As an additional detail I rendered a reflection pass for the rear window of the car. It shows the reflection of the highway bridge and the sky. For this I used a slightly curved mirror plane, which I placed exactly at the right position of my dummy car.
I do most of my work on an iMacPro, but, ironically, I built most of this scene on an old 2013 MacbookPro with a 2GB GPU, while travelling.
- ‘All fine. Just don’t hit the look-dev button. Dooon’t hit the look-dev button…don’t hit it…oh NO……… ok, coffee break…… toilet break…… dinner…… weekend-trip to Paris……. Yippie, Blender is back! Now careful, careful….don’t move the camera……oh NOOOOOOOOO!!!’!
After an endless last post - here’s now just some short fun stuff:
Did a quick, super-rough test of a CG version of my lead actress. To see if I would be able to do so and get a feeling of the time it would need and the results I could get.
Just took a make-human base mesh, re-modelled the face and projection mapped a film still on it. (that’s why the texture is totally off on the side.)
Tried it the ‘Lazy Way’…in the spirit of the great Ian Hubert. (Oh boy…he had me at ‘lazy…’)

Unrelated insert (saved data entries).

-- pv_equiv track=rewrite | github.com/marastin/HackerRank | Python Examples/string_the_minion_game.py | calc_kevin_points
-- ===== SOURCE A (Python) =====
-- def calc_kevin_points(string: str) -> int:
--     result = 0
--     vowels = "AEIOU"
--     result = 0
--     L = len(string)
--     for idx in range(L):
--         if string[idx] in vowels:
--             result += L - idx
--     return result
-- ===== SOURCE B (Python) =====
-- def calc_kevin_points(string: str) -> int:
--     vowels = 0
--     total = 0
--     for ch in string:
--         if ch in "AEIOU":
--             vowels += 1
--         total += vowels
--     return total
-- ===== Notes on version B (the rewrite author's own statement) =====
-- stated objective: alternative
-- what changed: B replaces per-vowel index arithmetic (L - idx) by a running prefix count of vowels added at every position, iterating over characters with no indices at all.
import Mathlib
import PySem

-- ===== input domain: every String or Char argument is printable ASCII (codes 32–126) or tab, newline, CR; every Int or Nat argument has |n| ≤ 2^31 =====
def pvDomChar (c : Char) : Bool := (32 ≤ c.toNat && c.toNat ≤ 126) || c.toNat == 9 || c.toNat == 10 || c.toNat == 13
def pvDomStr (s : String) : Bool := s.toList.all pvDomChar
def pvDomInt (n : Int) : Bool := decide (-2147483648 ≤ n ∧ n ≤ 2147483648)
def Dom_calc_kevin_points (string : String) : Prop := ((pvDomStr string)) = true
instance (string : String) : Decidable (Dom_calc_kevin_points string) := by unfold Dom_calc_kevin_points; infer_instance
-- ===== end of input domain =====

-- B replaces per-vowel index arithmetic (L - idx) by a running prefix count of vowels; same O(L) cost.

-- ===== PORT A =====
def calc_kevin_points (string : String) : Int :=
  let cs := string.toList
  let L : Int := PySem.List.len cs
  (PySem.List.pyRange 0 L 1).foldl
    (fun result idx =>
      if PySem.Chars.isIn [PySem.List.pyGetD cs idx ' '] "AEIOU".toList then result + (L - idx)
      else result) 0

-- ===== PORT B =====
def calc_kevin_points_alt (string : String) : Int :=
  (string.toList.foldl
    (fun (st : Int × Int) ch =>
      let vowels := if PySem.Chars.isIn [ch] "AEIOU".toList then st.1 + 1 else st.1
      (vowels, st.2 + vowels)) (0, 0)).2

-- ===== PRECONDITION & SPEC =====
def Spec_calc_kevin_points (string : String) (out : Int) : Prop := out = calc_kevin_points_alt string
instance (string : String) (out : Int) : Decidable (Spec_calc_kevin_points string out) := by unfold Spec_calc_kevin_points; infer_instance

-- ===== CLAIM (what is proved, stated in full; the proofs are below) =====
def Claim_equal_calc_kevin_points : Prop := ∀ (string : String), Dom_calc_kevin_points string → Spec_calc_kevin_points string (calc_kevin_points string)

-- ===== LEMMAS AND PROOFS =====

-- tail contribution of a suffix: each vowel at position k of cs contributes cs.length - k
def pvG (cs : List Char) : Int :=
  match cs with
  | [] => 0
  | c :: rest => (if PySem.Chars.isIn [c] "AEIOU".toList then (rest.length : Int) + 1 else 0) + pvG rest

def pvV (cs : List Char) : Int :=
  (cs.countP (fun c => PySem.Chars.isIn [c] "AEIOU".toList) : Int)

lemma pvB_run (cs : List Char) : ∀ (v t : Int),
    (cs.foldl (fun (st : Int × Int) ch =>
      let vowels := if PySem.Chars.isIn [ch] "AEIOU".toList then st.1 + 1 else st.1
      (vowels, st.2 + vowels)) (v, t)).2 = t + v * cs.length + pvG cs := by
  induction cs with
  | nil => intro v t; simp [pvG]
  | cons c rest ih =>
    intro v t
    simp only [List.foldl_cons, pvG]
    by_cases h : PySem.Chars.isIn [c] "AEIOU".toList
    · simp only [h, if_true, ih, List.length_cons]
      push_cast; ring
    · simp only [h, ih, List.length_cons]
      push_cast; ring

lemma pvA_enum (L : Int) (cs : List Char) : ∀ (s r : Int),
    ((PySem.List.enumerate cs s).foldl
      (fun r (p : Int × Char) =>
        if PySem.Chars.isIn [p.2] "AEIOU".toList then r + (L - p.1) else r) r)
    = r + pvG cs + ((L - s) - cs.length) * pvV cs := by
  induction cs with
  | nil => intro s r; simp [pvG, pvV]
  | cons c rest ih =>
    intro s r
    rw [show PySem.List.enumerate (c :: rest) s = (s, c) :: PySem.List.enumerate rest (s + 1) from rfl]
    simp only [List.foldl_cons, pvG]
    by_cases h : PySem.Chars.isIn [c] "AEIOU".toList
    · have hv : pvV (c :: rest) = pvV rest + 1 := by
        simp only [pvV, List.countP_cons, h, if_true]
        push_cast; ring
      simp only [h, if_true, ih, hv, List.length_cons]
      push_cast; ring
    · have hv : pvV (c :: rest) = pvV rest := by
        simp only [pvV, List.countP_cons, h]
        push_cast; ring
      simp only [h, ih, hv, List.length_cons]
      push_cast; ring

lemma pvA_eq_G (s : String) : calc_kevin_points s = pvG s.toList := by
  have h1 : ((PySem.List.pyRange 0 (PySem.List.len s.toList)).map
        (fun j => (j, PySem.List.pyGetD s.toList j ' '))).foldl
      (fun (r : Int) (p : Int × Char) =>
        if PySem.Chars.isIn [p.2] "AEIOU".toList then r + (PySem.List.len s.toList - p.1) else r) 0
      = (PySem.List.pyRange 0 (PySem.List.len s.toList)).foldl
      (fun (r : Int) (j : Int) =>
        if PySem.Chars.isIn [PySem.List.pyGetD s.toList j ' '] "AEIOU".toList
        then r + (PySem.List.len s.toList - j) else r) 0 := List.foldl_map
  refine Eq.trans h1.symm ?_
  rw [← PySem.List.enumerate_eq_map_pyRange s.toList ' ', pvA_enum]
  simp [PySem.List.len_eq]

-- ===== VERDICT (by name: the statement is the Claim_ definition above) =====
theorem calc_kevin_points_spec : Claim_equal_calc_kevin_points := by
  intro s _
  unfold Spec_calc_kevin_points
  rw [pvA_eq_G]
  unfold calc_kevin_points_alt
  rw [pvB_run]
  simp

Obviously it would need muuuuuuch more work. But with some effort and enough time, I think I could get it to work. To properly rig and animate facial features (mouth and teeth!) I would have to dive deep into dozens of tutorials, though. Got huge respect of that. Especially since I have never done it before. (Well, like almost everything I’m doing here…)
Hmmmm…for me, as a director it would be extremely tempting to have CG versions of the talents ready for some wild dream sequences and/or hallucinations scenes. If only I had the time…
Oh Blender! Wherefore doth thee tempteth me with all these possibilities?!
Awesome project! You prove that ambition and creativity beats Blender experience. Keep up the great work.
Thanks a lot Meshmonkey! Super kind of you.
I think ambition is the key to many things in live! Nowadays almost anybody can achieve almost anything. Just follow the tutorials on youtube…
Bugger the one about how to become a millionaire keeps not working for me…
Today I’ll be a bit unfaithful…to Blender. Please, please forgive me.
I just wanted to show the first Teaser Trailer for the movie, I did a while ago:
The earth is done entirely with the free Videocopilot AfterEffects plug-in ‘ORB’.
Textures are from NASA.
Feather is shot for real (blue screen).
When I did this trailer, I did not know Blender, yet. I have to admit, though, that creating such an earth is simpler and faster with the ‘ORB’ plug-in, than with blender. Once you have the day and night textures set up, they react automatically to the sun/light position.
Micro-Displacement is not possible, though. And the max texture resolution is limited in After Effects.
(I don’t remember exactly, but I think the max I managed to use was 21K)
Great Job you are good at it already welcome to BLENDER . awaiting your next post, I enjoyed your use of diction.
Thanks a lot Wisdom. Greatly appreciated.
Currently I’m super busy with TV commercial projects. So I hardly find the time to work on my feature these days, unfortunately.